▸ **DATASET**:

^^^^^^^^^^^^^^^^

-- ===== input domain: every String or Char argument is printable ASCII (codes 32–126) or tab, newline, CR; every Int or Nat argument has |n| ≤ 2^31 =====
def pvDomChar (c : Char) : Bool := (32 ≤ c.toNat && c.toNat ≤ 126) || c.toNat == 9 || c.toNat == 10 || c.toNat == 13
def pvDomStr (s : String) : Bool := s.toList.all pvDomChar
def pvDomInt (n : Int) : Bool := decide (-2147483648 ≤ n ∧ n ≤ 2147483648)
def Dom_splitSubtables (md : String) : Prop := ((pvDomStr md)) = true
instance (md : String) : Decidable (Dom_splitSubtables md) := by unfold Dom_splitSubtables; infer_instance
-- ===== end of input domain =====

-- B replaces A's fused flush-and-cut loop by two passes (partition into '|'-blocks, then cut each
-- block at separator lines with an index/start pointer); alternative decomposition, same cost.

-- ===== PORT A =====
-- shared cell predicate: `all(set(c.strip()) <= {"-", ":"} for c in cells if c.strip())` where
-- cells = [c.strip() for c in stripped.strip("|").split("|")]; the cells are already stripped, so
-- Python's second `c.strip()` is the identity (PySem.Chars.strip is idempotent).
def pyIsSep (stripped : List Char) : Bool :=
  let cells := ((PySem.Chars.split? (PySem.Chars.stripChars stripped ['|']) ['|']).getD []).map
      PySem.Chars.strip
  cells.all (fun c => c.isEmpty || c.all (fun ch => ch == '-' || ch == ':'))

-- the `for line in …` loop of A, with its (tables, current) state
def loopA (lines : List (List Char)) (tables : List (List (List Char)))
    (current : List (List Char)) : List (List (List Char)) :=
  match lines with
  | [] => if current = [] then tables else tables ++ [current]
  | line :: rest =>
    let stripped := PySem.Chars.strip line
    if ¬ PySem.Chars.startswith stripped ['|'] then
      loopA rest (if current = [] then tables else tables ++ [current]) []
    else if pyIsSep stripped ∧ current ≠ [] then
      if current.length ≥ 2 then
        let prevTable := current.dropLast
        loopA rest (if prevTable = [] then tables else tables ++ [prevTable])
          [current.getLast!, stripped]
      else
        loopA rest tables (current ++ [stripped])
    else
      loopA rest tables (current ++ [stripped])

def splitSubtables (md : String) : List (List String) :=
  -- md.strip().split("\n"); split? is none only for sep = "", and the sep is "\n"
  let rawLines := (PySem.Chars.split? (PySem.Chars.strip md.toList) ['\n']).getD []
  (loopA rawLines [] []).map (fun t => t.map String.ofList)

-- ===== PORT B =====
-- first pass of Source B: partition the stripped lines into maximal runs starting with '|'
def blocksB (lines : List (List Char)) (blk : List (List Char)) : List (List (List Char)) :=
  match lines with
  | [] => if blk = [] then [] else [blk]
  | s :: rest =>
    if PySem.Chars.startswith s ['|'] then blocksB rest (blk ++ [s])
    else if blk = [] then blocksB rest blk else blk :: blocksB rest []

-- second pass of Source B: `for i in range(len(block))` with the start pointer; the slices
-- block[start:i-1] and block[start:] have Nat bounds, so they are drop/take (slice_natCast)
def cutGo (block : List (List Char)) (i start : Nat) (tables : List (List (List Char))) :
    List (List (List Char)) :=
  if h : i < block.length then
    if pyIsSep block[i] ∧ i - start ≥ 2 then
      cutGo block (i + 1) (i - 1) (tables ++ [(block.drop start).take (i - 1 - start)])
    else
      cutGo block (i + 1) start tables
  else
    tables ++ [block.drop start]
termination_by block.length - i

def splitSubtables_alt (md : String) : List (List String) :=
  let lines := ((PySem.Chars.split? (PySem.Chars.strip md.toList) ['\n']).getD []).map
      PySem.Chars.strip
  let blocks := blocksB lines []
  (blocks.foldl (fun tables block => cutGo block 0 0 tables) []).map (fun t => t.map String.ofList)

-- ===== PRECONDITION & SPEC =====
def Spec_splitSubtables (md : String) (out : List (List String)) : Prop := out = splitSubtables_alt md
instance (md : String) (out : List (List String)) : Decidable (Spec_splitSubtables md out) := by unfold Spec_splitSubtables; infer_instance

-- ===== CLAIM (what is proved, stated in full; the proofs are below) =====
def Claim_equal_splitSubtables : Prop := ∀ (md : String), Dom_splitSubtables md → Spec_splitSubtables md (splitSubtables md)

-- ===== LEMMAS AND PROOFS =====

-- one in-block step of A's loop, acting on (already emitted pieces, current segment)
def stepCut (st : List (List (List Char)) × List (List Char)) (s : List Char) :
    List (List (List Char)) × List (List Char) :=
  if pyIsSep s ∧ st.2.length ≥ 2 then (st.1 ++ [st.2.dropLast], [st.2.getLast!, s])
  else (st.1, st.2 ++ [s])

-- A's loop with the already-collected tables stripped off
def midS (lines : List (List Char)) (cur : List (List Char)) : List (List (List Char)) :=
  match lines with
  | [] => if cur = [] then [] else [cur]
  | s :: rest =>
    if ¬ PySem.Chars.startswith s ['|'] then (if cur = [] then [] else [cur]) ++ midS rest []
    else if pyIsSep s ∧ cur.length ≥ 2 then cur.dropLast :: midS rest [cur.getLast!, s]
    else midS rest (cur ++ [s])

theorem loopA_eq_midS (lines : List (List Char)) (tables : List (List (List Char)))
    (cur : List (List Char)) :
    loopA lines tables cur = tables ++ midS (lines.map PySem.Chars.strip) cur := by
  induction lines generalizing tables cur with
  | nil => simp only [loopA, midS, List.map_nil]; split <;> simp
  | cons line rest ih =>
    simp only [loopA, midS, List.map_cons]
    by_cases hsw : PySem.Chars.startswith (PySem.Chars.strip line) ['|']
    · simp only [hsw, not_true_eq_false, if_false]
      by_cases hsep : pyIsSep (PySem.Chars.strip line) ∧ cur ≠ []
      · have hc : cur ≠ [] := hsep.2
        by_cases hlen : cur.length ≥ 2
        · have h2 : pyIsSep (PySem.Chars.strip line) ∧ cur.length ≥ 2 := ⟨hsep.1, hlen⟩
          have hdl : cur.dropLast ≠ [] := by
            intro h; have := congrArg List.length h; simp at this; omega
          simp only [hsep, hlen, if_true, hdl, ite_false, ih]
          simp [hc]
        · have h2 : ¬ (pyIsSep (PySem.Chars.strip line) ∧ cur.length ≥ 2) := by
            intro h; exact hlen h.2
          simp only [hsep, hlen, ite_false, ih]
          simp
      · by_cases h2 : pyIsSep (PySem.Chars.strip line) ∧ cur.length ≥ 2
        · exfalso; apply hsep
          exact ⟨h2.1, by intro h; subst h; simp at h2⟩
        · simp only [hsep, if_false, ih]
          simp [h2]
    · simp only [hsw, ih]
      by_cases hc : cur = [] <;> simp [hc]

theorem stepCut_fst_append (l : List (List Char)) (p e : List (List (List Char)))
    (c : List (List Char)) :
    List.foldl stepCut (p ++ e, c) l =
      (p ++ (List.foldl stepCut (e, c) l).1, (List.foldl stepCut (e, c) l).2) := by
  induction l generalizing e c with
  | nil => rfl
  | cons s r ih =>
    simp only [List.foldl_cons, stepCut]
    split <;> simp [ih, List.append_assoc]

^^^^^^^^^^^^^^^^

▸ **YOUR TASK**: What is needed is an exact copy of the entries above, from the first line through the line holding "def pvDomStr (s", with both of those lines kept; please give nothing else.

▸ **WRITTEN ANSWER**:
-- ===== input domain: every String or Char argument is printable ASCII (codes 32–126) or tab, newline, CR; every Int or Nat argument has |n| ≤ 2^31 =====
def pvDomChar (c : Char) : Bool := (32 ≤ c.toNat && c.toNat ≤ 126) || c.toNat == 9 || c.toNat == 10 || c.toNat == 13
def pvDomStr (s : String) : Bool := s.toList.all pvDomChar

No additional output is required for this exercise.